§ **DATA SUPPLIED**
-- pv_equiv track=rewrite | github.com/softly-undefined/language-learning-llms | data-collection/sample.py | group_entries_by_level
-- ===== SOURCE A (Python) =====
-- from typing import Any
--
-- CEFR_LEVELS = ("A1", "A2", "B1", "B2", "C1", "C2")
--
-- def group_entries_by_level(
--     entries: list[dict[str, Any]],
-- ) -> dict[str, list[dict[str, Any]]]:
--     grouped = {level: [] for level in CEFR_LEVELS}
--
--     for entry in entries:
--         level = entry.get("cefr_level")
--         if level in grouped:
--             grouped[level].append(entry)
--
--     return grouped
-- ===== SOURCE B (Python) =====
-- CEFR_LEVELS = ("A1", "A2", "B1", "B2", "C1", "C2")
--
-- def group_entries_by_level(entries):
--     return {
--         level: [e for e in entries if e.get("cefr_level") == level]
--         for level in CEFR_LEVELS
--     }
-- ===== Notes on version B (the rewrite author's own statement) =====
-- stated objective: simpler
-- what changed: Inverted the loop nesting: instead of one pass appending each entry to its pre-built bucket dict, B builds the dict by iterating over the six fixed CEFR levels and filtering the entries for each level.
import Mathlib
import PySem

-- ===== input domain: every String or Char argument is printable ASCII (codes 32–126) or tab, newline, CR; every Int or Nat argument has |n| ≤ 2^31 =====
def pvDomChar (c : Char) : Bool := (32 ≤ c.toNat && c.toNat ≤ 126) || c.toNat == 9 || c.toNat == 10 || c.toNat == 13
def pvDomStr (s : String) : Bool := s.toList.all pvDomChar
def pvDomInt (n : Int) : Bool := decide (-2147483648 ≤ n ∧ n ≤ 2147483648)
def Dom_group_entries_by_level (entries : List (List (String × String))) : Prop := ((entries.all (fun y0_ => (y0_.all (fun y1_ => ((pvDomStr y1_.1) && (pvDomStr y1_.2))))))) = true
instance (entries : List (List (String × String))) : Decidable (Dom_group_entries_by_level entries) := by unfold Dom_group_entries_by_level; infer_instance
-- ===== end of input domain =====

-- B inverts the loop nesting (per-level filter over the entries instead of one pass appending
-- into buckets); same cost, simpler; the return values are proved equal on all inputs.

-- ===== PORT A =====
-- CEFR_LEVELS tuple
def pvLevels : List String := ["A1", "A2", "B1", "B2", "C1", "C2"]

-- entry.get("cefr_level")  (dict → association list; first-match lookup)
def pvGetLevel (e : List (String × String)) : Option String :=
  (PySem.Dict.mk e).get? "cefr_level"

def group_entries_by_level (entries : List (List (String × String))) : List (String × List (List (String × String))) :=
  -- grouped = {level: [] for level in CEFR_LEVELS}
  let grouped0 : PySem.Dict String (List (List (String × String))) :=
    pvLevels.foldl (fun d l => d.insert l []) PySem.Dict.empty
  -- for entry in entries: level = entry.get("cefr_level"); if level in grouped: grouped[level].append(entry)
  let grouped :=
    entries.foldl (fun g e =>
      match pvGetLevel e with
      | some l => if g.contains l then g.modify l [] (· ++ [e]) else g
      | none => g) grouped0
  grouped.items

-- ===== PORT B =====
-- {level: [e for e in entries if e.get("cefr_level") == level] for level in CEFR_LEVELS}
-- (the six keys are distinct literals, so the dict comprehension's items are this map)
def group_entries_by_level_alt (entries : List (List (String × String))) : List (String × List (List (String × String))) :=
  pvLevels.map (fun level => (level, entries.filter (fun e => pvGetLevel e == some level)))

-- ===== PRECONDITION & SPEC =====
def Spec_group_entries_by_level (entries : List (List (String × String))) (out : List (String × List (List (String × String)))) : Prop := out = group_entries_by_level_alt entries
instance (entries : List (List (String × String))) (out : List (String × List (List (String × String)))) : Decidable (Spec_group_entries_by_level entries out) := by unfold Spec_group_entries_by_level; infer_instance

-- ===== CLAIM (what is proved, stated in full; the proofs are below) =====
def Claim_equal_group_entries_by_level : Prop := ∀ (entries : List (List (String × String))), Dom_group_entries_by_level entries → Spec_group_entries_by_level entries (group_entries_by_level entries)

-- ===== LEMMAS AND PROOFS =====

-- abbreviation for A's loop body (proof-side only)
def pvStep (g : PySem.Dict String (List (List (String × String)))) (e : List (String × String)) : PySem.Dict String (List (List (String × String))) :=
  match pvGetLevel e with
  | some l => if g.contains l then g.modify l [] (· ++ [e]) else g
  | none => g

-- the loop never changes the key list
theorem pvStep_keys (entries : List (List (String × String))) (g : PySem.Dict String (List (List (String × String)))) :
    (entries.foldl pvStep g).keys = g.keys := by
  induction entries generalizing g with
  | nil => rfl
  | cons e rest ih =>
    rw [List.foldl_cons, ih]
    unfold pvStep
    cases pvGetLevel e with
    | none => rfl
    | some l =>
      dsimp only
      by_cases h : g.contains l = true
      · rw [if_pos h, PySem.Dict.keys_modify, PySem.Dict.keys_insert_of_contains _ _ h]
      · rw [if_neg h]

-- per-key contents of the loop = the filter, as long as the keys are exactly pvLevels
theorem pvLoop_getD (entries : List (List (String × String))) (g : PySem.Dict String (List (List (String × String))))
    (hk : g.keys = pvLevels) (c : String) (hc : c ∈ pvLevels) :
    (entries.foldl pvStep g).getD c [] =
      g.getD c [] ++ entries.filter (fun e => pvGetLevel e == some c) := by
  induction entries generalizing g with
  | nil => simp
  | cons e rest ih =>
    rw [List.foldl_cons, List.filter_cons]
    have hstep : List.foldl pvStep (pvStep g e) rest = List.foldl pvStep (match pvGetLevel e with
      | some l => if g.contains l then g.modify l [] (· ++ [e]) else g
      | none => g) rest := rfl
    rw [hstep]
    cases hle : pvGetLevel e with
    | none =>
      dsimp only
      rw [ih g hk]
      simp
    | some l =>
      dsimp only
      by_cases hcon : g.contains l = true
      · rw [if_pos hcon]
        have hk' : (g.modify l [] (· ++ [e])).keys = pvLevels := by
          rw [PySem.Dict.keys_modify, PySem.Dict.keys_insert_of_contains _ _ hcon, hk]
        rw [ih _ hk', PySem.Dict.getD_modify]
        by_cases hcl : c = l
        · subst hcl
          simp
        · simp [hcl, Ne.symm hcl]
      · rw [if_neg hcon, ih g hk]
        have hlc : l ≠ c := by
          intro hlc; subst hlc
          rw [PySem.Dict.contains_iff_mem_keys] at hcon
          exact hcon (hk ▸ hc)
        simp [hlc]

theorem group_entries_by_level_eq (entries : List (List (String × String))) :
    group_entries_by_level entries = group_entries_by_level_alt entries := by
  have hA : group_entries_by_level entries =
      (entries.foldl pvStep (PySem.Dict.mk ([("A1", []), ("A2", []), ("B1", []), ("B2", []), ("C1", []), ("C2", [])] : List (String × List (List (String × String)))))).items := rfl
  rw [hA]
  set g0 : PySem.Dict String (List (List (String × String))) :=
    PySem.Dict.mk [("A1", []), ("A2", []), ("B1", []), ("B2", []), ("C1", []), ("C2", [])] with hg0def
  have hkeys : (entries.foldl pvStep g0).keys = pvLevels := by
    rw [pvStep_keys]; decide
  have hnodup : (entries.foldl pvStep g0).keys.Nodup := by rw [hkeys]; decide
  rw [PySem.Dict.items_eq_map_keys _ hnodup [], hkeys]
  unfold group_entries_by_level_alt
  apply List.map_congr_left
  intro c hc
  rw [pvLoop_getD entries g0 (by decide) c hc]
  have hz : g0.getD c [] = [] := by
    fin_cases hc <;> decide
  rw [hz, List.nil_append]

-- ===== VERDICT (by name: the statement is the Claim_ definition above) =====
theorem group_entries_by_level_spec : Claim_equal_group_entries_by_level := by
  intro entries _
  exact group_entries_by_level_eq entries
-- pv_equiv track=rewrite | github.com/ambroisie/advent-of-code | 2025/d04/ex2/ex2.py | solve
-- ===== SOURCE A (Python) =====
-- import itertools
-- from typing import NamedTuple
--
-- class Point(NamedTuple):
--     x: int
--     y: int
--
-- def solve(input: list[str]) -> int:
--     def parse(input: list[str]) -> set[Point]:
--         return {
--             Point(x, y)
--             for x, line in enumerate(input)
--             for y, c in enumerate(line)
--             if c == "@"
--         }
--
--     def is_accessible(point: Point, rolls: set[Point]) -> bool:
--         assert point in rolls  # Sanity check
--         return (
--             sum(
--                 Point(point.x + dx, point.y + dy) in rolls
--                 for dx, dy in itertools.product(range(-1, 1 + 1), repeat=2)
--                 if dx != 0 or dy != 0
--             )
--             < 4
--         )
--
--     rolls = parse(input)
--     removed = 0
--     while accessible := {p for p in rolls if is_accessible(p, rolls)}:
--         removed += len(accessible)
--         rolls -= accessible
--     return removed
-- ===== SOURCE B (Python) =====
-- def solve(input: list[str]) -> int:
--     points = [(x, y) for x, row in enumerate(input) for y, c in enumerate(row) if c == "@"]
--     alive = set(points)
--     stack = list(points)
--     removed = 0
--     while stack:
--         p = stack.pop()
--         if p not in alive:
--             continue
--         x, y = p
--         nbrs = [(x + dx, y + dy) for dx in (-1, 0, 1) for dy in (-1, 0, 1) if dx != 0 or dy != 0]
--         if sum(q in alive for q in nbrs) < 4:
--             alive.discard(p)
--             removed += 1
--             stack.extend(q for q in nbrs if q in alive)
--     return removed
-- ===== Notes on version B (the rewrite author's own statement) =====
-- stated objective: alternative
-- what changed: A repeatedly rescans the whole remaining set each erosion round, recomputing every point's 8-neighbour count per round until a round removes nothing; B does a single worklist peel with a stack: a point is re-examined only when one of its neighbours is removed, so each removal is processed once.
import Mathlib
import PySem

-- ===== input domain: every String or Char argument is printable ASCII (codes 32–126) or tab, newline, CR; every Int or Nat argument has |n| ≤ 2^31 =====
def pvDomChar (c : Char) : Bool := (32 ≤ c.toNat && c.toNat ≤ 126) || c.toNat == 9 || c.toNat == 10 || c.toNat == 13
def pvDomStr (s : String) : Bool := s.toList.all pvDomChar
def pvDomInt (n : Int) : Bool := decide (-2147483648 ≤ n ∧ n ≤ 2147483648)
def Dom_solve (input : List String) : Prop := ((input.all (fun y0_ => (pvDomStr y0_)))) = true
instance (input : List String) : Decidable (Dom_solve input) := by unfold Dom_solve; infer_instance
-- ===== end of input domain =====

§ **ACTIVITY**
Everything starting at the line containing "have hstep : List.foldl" and ending at the line containing "have hk' : (g.modify" in the records above should be repeated exactly, and only that.

§ **FINAL ANSWER**
    have hstep : List.foldl pvStep (pvStep g e) rest = List.foldl pvStep (match pvGetLevel e with
      | some l => if g.contains l then g.modify l [] (· ++ [e]) else g
      | none => g) rest := rfl
    rw [hstep]
    cases hle : pvGetLevel e with
    | none =>
      dsimp only
      rw [ih g hk]
      simp
    | some l =>
      dsimp only
      by_cases hcon : g.contains l = true
      · rw [if_pos hcon]
        have hk' : (g.modify l [] (· ++ [e])).keys = pvLevels := by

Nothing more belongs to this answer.